U.S. nuclear posture review deviates from peace, development: Chinese Foreign Ministry
The document released by the U.S. Department of Defense recently has been considered as the guiding principle for the future U.S. policy seeking enhanced nuclear deterrence.
Geng Shuang, Chinese Foreign Ministry spokesperson. [Photo: fmprc.gov.cn]
The Pentagon document focused on geopolitics and competition between major countries, stressed the role of nuclear weapons in security policies, and disregarded the call for nuclear disarmament, said Geng Shuang, the spokesperson of the Foreign Ministry at a regular news briefing.
Referring to the fact that the United States owns the world's largest and most advanced nuclear arsenal, Geng said the U.S. move to increase its nuclear power would lead to a global strategic imbalance.

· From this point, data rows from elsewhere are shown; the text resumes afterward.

theorem stack_eq (cf : List (List Int × List (List Int))) :
    ∀ (fR : Nat) (s : List Int) (V : PySem.Set (List Int)) (rest : List (List Int)) (fB fB' : Nat),
      SafeF cf fR s → fR ≤ cf.length + 1 →
      (∀ q ∈ V, pvR cf s q → ∀ t, pvR cf q t → t ∈ V) →
      pvPhi cf (s :: rest) V ≤ fB →
      pvPhi cf rest (PySem.Set.update V (goA (PySem.Dict.mk cf) (cf.length + 1) s)) ≤ fB' →
      goB (PySem.Dict.mk cf) fB (s :: rest) V
        = goB (PySem.Dict.mk cf) fB' rest
            (PySem.Set.update V (goA (PySem.Dict.mk cf) (cf.length + 1) s)) := by
  intro fR
  induction fR with
  | zero => intro s V rest fB fB' hs; exact hs.elim
  | succ fR ih =>
    intro s V rest fB fB' hs hfr hV hfB hfB'
    have hsP : ∀ p ∈ (PySem.Dict.mk cf).getD s [], p ≠ s → SafeF cf fR p := hs
    cases fB with
    | zero => exfalso; simp [pvPhi] at hfB
    | succ fB =>
      simp only [goB]
      by_cases hsV : s ∈ V
      · rw [if_pos ((PySem.Set.contains_iff V s).2 hsV)]
        have hres : PySem.Set.update V (goA (PySem.Dict.mk cf) (cf.length + 1) s) = V :=
          upd_subset _ _ (fun y hy =>
            hV s hsV Relation.ReflTransGen.refl y (goA_sound cf _ s y hy))
        rw [hres] at hfB' ⊢
        exact goB_fuel_irrel cf fB fB' rest V (by rw [← phi_skip cf s] at hfB; omega) hfB'
      · rw [if_neg (fun h => hsV ((PySem.Set.contains_iff V s).1 h))]
        have hnc : ¬ Relation.TransGen (pvE cf) s s :=
          no_cycle cf (fR+1) s hs s Relation.ReflTransGen.refl
        have hfr' : fR ≤ cf.length := by omega
        cases hg : (PySem.Dict.mk cf).get? s with
        | none =>
          have hgetD : (PySem.Dict.mk cf).getD s [] = [] := by
            rw [PySem.Dict.getD_eq_get?_getD, hg]; rfl
          have hA : goA (PySem.Dict.mk cf) (cf.length + 1) s = PySem.Set.ofList [s] := by
            simp only [goA]; rw [hg]
          have hone : PySem.Set.update V (PySem.Set.ofList [s]) = PySem.Set.add V s := by
            rw [show PySem.Set.ofList [s] = [s] from rfl]; exact upd_single V s
          rw [hA, hone] at hfB' ⊢
          rw [hgetD, List.nil_append]
          have hphi := phi_expand cf s rest V hsV
          rw [hgetD, List.nil_append] at hphi
          exact goB_fuel_irrel cf fB fB' rest _ (by omega) hfB'
        | some prevs =>
          have hgetD : (PySem.Dict.mk cf).getD s [] = prevs := by
            rw [PySem.Dict.getD_eq_get?_getD, hg]; rfl
          have hA : goA (PySem.Dict.mk cf) (cf.length + 1) s
              = foldA (PySem.Dict.mk cf) cf.length prevs (PySem.Set.ofList [s]) :=
            goA_eq_foldA (PySem.Dict.mk cf) cf.length s prevs hg
          have key : ∀ (ps : List (List Int)), ∀ (X : PySem.Set (List Int)) (fB₂ fB₃ : Nat),
              (∀ p ∈ ps, p ∈ (PySem.Dict.mk cf).getD s []) →
              (∀ x ∈ X, pvR cf s x) →
              (∀ x ∈ X, x ≠ s → ∀ t, pvR cf x t → t ∈ X ∨ t ∈ V) →
              s ∈ X →
              pvPhi cf (ps ++ rest) (PySem.Set.update V X) ≤ fB₂ →
              pvPhi cf rest
                (PySem.Set.update V (foldA (PySem.Dict.mk cf) cf.length ps X)) ≤ fB₃ →
              goB (PySem.Dict.mk cf) fB₂ (ps ++ rest) (PySem.Set.update V X)
                = goB (PySem.Dict.mk cf) fB₃ rest
                    (PySem.Set.update V (foldA (PySem.Dict.mk cf) cf.length ps X)) := by
            intro ps
            induction ps with
            | nil =>
              intro X fB₂ fB₃ _ _ _ _ hf2 hf3
              simp only [List.nil_append] at hf2 ⊢
              simp only [foldA, List.foldl_nil] at hf3 ⊢
              exact goB_fuel_irrel cf fB₂ fB₃ rest _ hf2 hf3
            | cons p ps ihp =>
              intro X fB₂ fB₃ hps hXs hXc hsX hf2 hf3
              have hpsrest : ((p :: ps) ++ rest) = p :: (ps ++ rest) := rfl
              have hptl : ∀ q ∈ ps, q ∈ (PySem.Dict.mk cf).getD s [] :=
                fun q hq => hps q (List.mem_cons_of_mem _ hq)
              rw [hpsrest] at hf2 ⊢
              by_cases hpX : p ∈ X
              · -- already in the fresh set: both sides skip
                cases fB₂ with
                | zero => exfalso; simp [pvPhi] at hf2
                | succ fB₂ =>
                  simp only [goB]
                  rw [if_pos ((PySem.Set.contains_iff _ p).2
                    ((PySem.Set.mem_update V X p).2 (Or.inr hpX)))]
                  rw [foldA_cons, if_pos ((PySem.Set.contains_iff X p).2 hpX)] at hf3 ⊢
                  exact ihp X fB₂ fB₃ hptl hXs hXc hsX
                    (by rw [← phi_skip cf p] at hf2; omega) hf3
              · by_cases hpV : p ∈ V
                · -- already visited: B skips; A's extra exploration adds nothing new
                  have hpne : p ≠ s := fun h => hsV (h ▸ hpV)
                  have hE : pvE cf s p := ⟨hps p List.mem_cons_self, hpne⟩
                  have hGp : ∀ y ∈ goA (PySem.Dict.mk cf) cf.length p, y ∈ V :=
                    fun y hy => hV p hpV (Relation.ReflTransGen.single hE) y
                      (goA_sound cf _ p y hy)
                  have hWX' : PySem.Set.update V
                      (PySem.Set.update X (goA (PySem.Dict.mk cf) cf.length p))
                      = PySem.Set.update V X := by
                    rw [upd_assoc]
                    exact upd_subset _ _ (fun t ht =>
                      (PySem.Set.mem_update V X t).2 (Or.inl (hGp t ht)))
                  cases fB₂ with
                  | zero => exfalso; simp [pvPhi] at hf2
                  | succ fB₂ =>
                    simp only [goB]
                    rw [if_pos ((PySem.Set.contains_iff _ p).2
                      ((PySem.Set.mem_update V X p).2 (Or.inl hpV)))]
                    rw [foldA_cons,
                      if_neg (fun h => hpX ((PySem.Set.contains_iff X p).1 h))] at hf3 ⊢
                    rw [← hWX']
                    refine ihp (PySem.Set.update X (goA (PySem.Dict.mk cf) cf.length p))
                      fB₂ fB₃ hptl ?_ ?_
                      ((PySem.Set.mem_update X _ s).2 (Or.inl hsX)) ?_ hf3
                    · intro x hx
                      rcases (PySem.Set.mem_update X _ x).1 hx with h | h
                      · exact hXs x h
                      · exact Relation.ReflTransGen.head hE (goA_sound cf _ p x h)
                    · intro x hx hxne t hxt
                      rcases (PySem.Set.mem_update X _ x).1 hx with h | h
                      · rcases hXc x h hxne t hxt with h' | h'
                        · exact Or.inl ((PySem.Set.mem_update X _ t).2 (Or.inl h'))
                        · exact Or.inr h'
                      · exact Or.inr (hV p hpV (Relation.ReflTransGen.single hE) t
                          ((goA_sound cf _ p x h).trans hxt))
                    · rw [hWX']
                      rw [← phi_skip cf p] at hf2
                      omega
                · -- new state: B expands it (outer induction), A recurses
                  have hpne : p ≠ s := fun h => hpX (h ▸ hsX)
                  have hE : pvE cf s p := ⟨hps p List.mem_cons_self, hpne⟩
                  have hSp : SafeF cf fR p := hsP p (hps p List.mem_cons_self) hpne
                  have hVW : ∀ q ∈ PySem.Set.update V X, pvR cf p q →
                      ∀ t, pvR cf q t → t ∈ PySem.Set.update V X := by
                    intro q hq hpq t hqt
                    rcases (PySem.Set.mem_update V X q).1 hq with hqV | hqX
                    · exact (PySem.Set.mem_update V X t).2
                        (Or.inl (hV q hqV (Relation.ReflTransGen.head hE hpq) t hqt))
                    · by_cases hq_s : q = s
                      · exact absurd (Relation.TransGen.head' hE (hq_s ▸ hpq)) hnc
                      · rcases hXc q hqX hq_s t hqt with h | h
                        · exact (PySem.Set.mem_update V X t).2 (Or.inr h)
                        · exact (PySem.Set.mem_update V X t).2 (Or.inl h)
                  have hAp : goA (PySem.Dict.mk cf) (cf.length + 1) p
                      = goA (PySem.Dict.mk cf) cf.length p := by
                    rw [goA_fuel cf fR (cf.length + 1) p hSp (by omega),
                      goA_fuel cf fR cf.length p hSp hfr']
                  have hW' : PySem.Set.update (PySem.Set.update V X)
                      (goA (PySem.Dict.mk cf) (cf.length + 1) p)
                      = PySem.Set.update V
                        (PySem.Set.update X (goA (PySem.Dict.mk cf) cf.length p)) := by
                    rw [hAp, upd_assoc]
                  rw [ih p (PySem.Set.update V X) (ps ++ rest) fB₂
                    (pvPhi cf (ps ++ rest) (PySem.Set.update V
                      (PySem.Set.update X (goA (PySem.Dict.mk cf) cf.length p))))
                    hSp (by omega) hVW hf2
                    (by rw [hW'])]
                  rw [hW']
                  rw [foldA_cons,
                    if_neg (fun h => hpX ((PySem.Set.contains_iff X p).1 h))] at hf3 ⊢
                  refine ihp (PySem.Set.update X (goA (PySem.Dict.mk cf) cf.length p))
                    _ fB₃ hptl ?_ ?_
                    ((PySem.Set.mem_update X _ s).2 (Or.inl hsX)) (le_refl _) hf3
                  · intro x hx
                    rcases (PySem.Set.mem_update X _ x).1 hx with h | h
                    · exact hXs x h
                    · exact Relation.ReflTransGen.head hE (goA_sound cf _ p x h)
                  · intro x hx hxne t hxt
                    rcases (PySem.Set.mem_update X _ x).1 hx with h | h
                    · rcases hXc x h hxne t hxt with h' | h'
                      · exact Or.inl ((PySem.Set.mem_update X _ t).2 (Or.inl h'))
                      · exact Or.inr h'
                    · refine Or.inl ((PySem.Set.mem_update X _ t).2 (Or.inr ?_))
                      exact goA_complete cf cf.length p (safeF_mono cf fR cf.length p hSp hfr')
                        t ((goA_sound cf _ p x h).trans hxt)
          have hone : PySem.Set.update V (PySem.Set.ofList [s]) = PySem.Set.add V s := by
            rw [show PySem.Set.ofList [s] = [s] from rfl]; exact upd_single V s
          rw [hA] at hfB' ⊢
          rw [hgetD, ← hone]
          exact key prevs (PySem.Set.ofList [s]) fB fB'
            (fun p hp => hgetD ▸ hp)
            (by intro x hx
                have hx' : x ∈ [s] := by simpa [PySem.Set.mem_ofList] using hx
                rcases List.mem_singleton.1 hx' with rfl
                exact Relation.ReflTransGen.refl)
            (by intro x hx hxne
                have hx' : x ∈ [s] := by simpa [PySem.Set.mem_ofList] using hx
                exact absurd (List.mem_singleton.1 hx') hxne)
            (by simp [PySem.Set.mem_ofList])
            (by rw [hone]
                have hphi := phi_expand cf s rest V hsV
                rw [hgetD] at hphi; omega)
            hfB'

If the United States dropped the goal of protecting nuclear-free states, it would harm the process of the international nuclear disarmament, Geng said.
He said China actively promotes the building of a community of shared future and supports security views featuring cooperation and sustainable development.
China supports and advocates complete prohibition and thorough destruction of nuclear weapons, Geng said, adding that China adheres to the policy of no-first-use and undertakes not to use or threaten to use nuclear weapons against countries and regions without nuclear power.
China has never and will not participate in any form of nuclear arms race, and the above policies have remained unchanged since China first possessed nuclear weapons half a century ago, he said.
Any attempt to distort China's policies so as to make excuses for the expanding of the U.S. nuclear arsenal will be in vain, Geng said.
"We hope the U.S. side can abandon the outdated notions of Cold War mentality and the zero-sum game, bear its special role in nuclear disarmament, and take concrete action on global peace and stability," he said.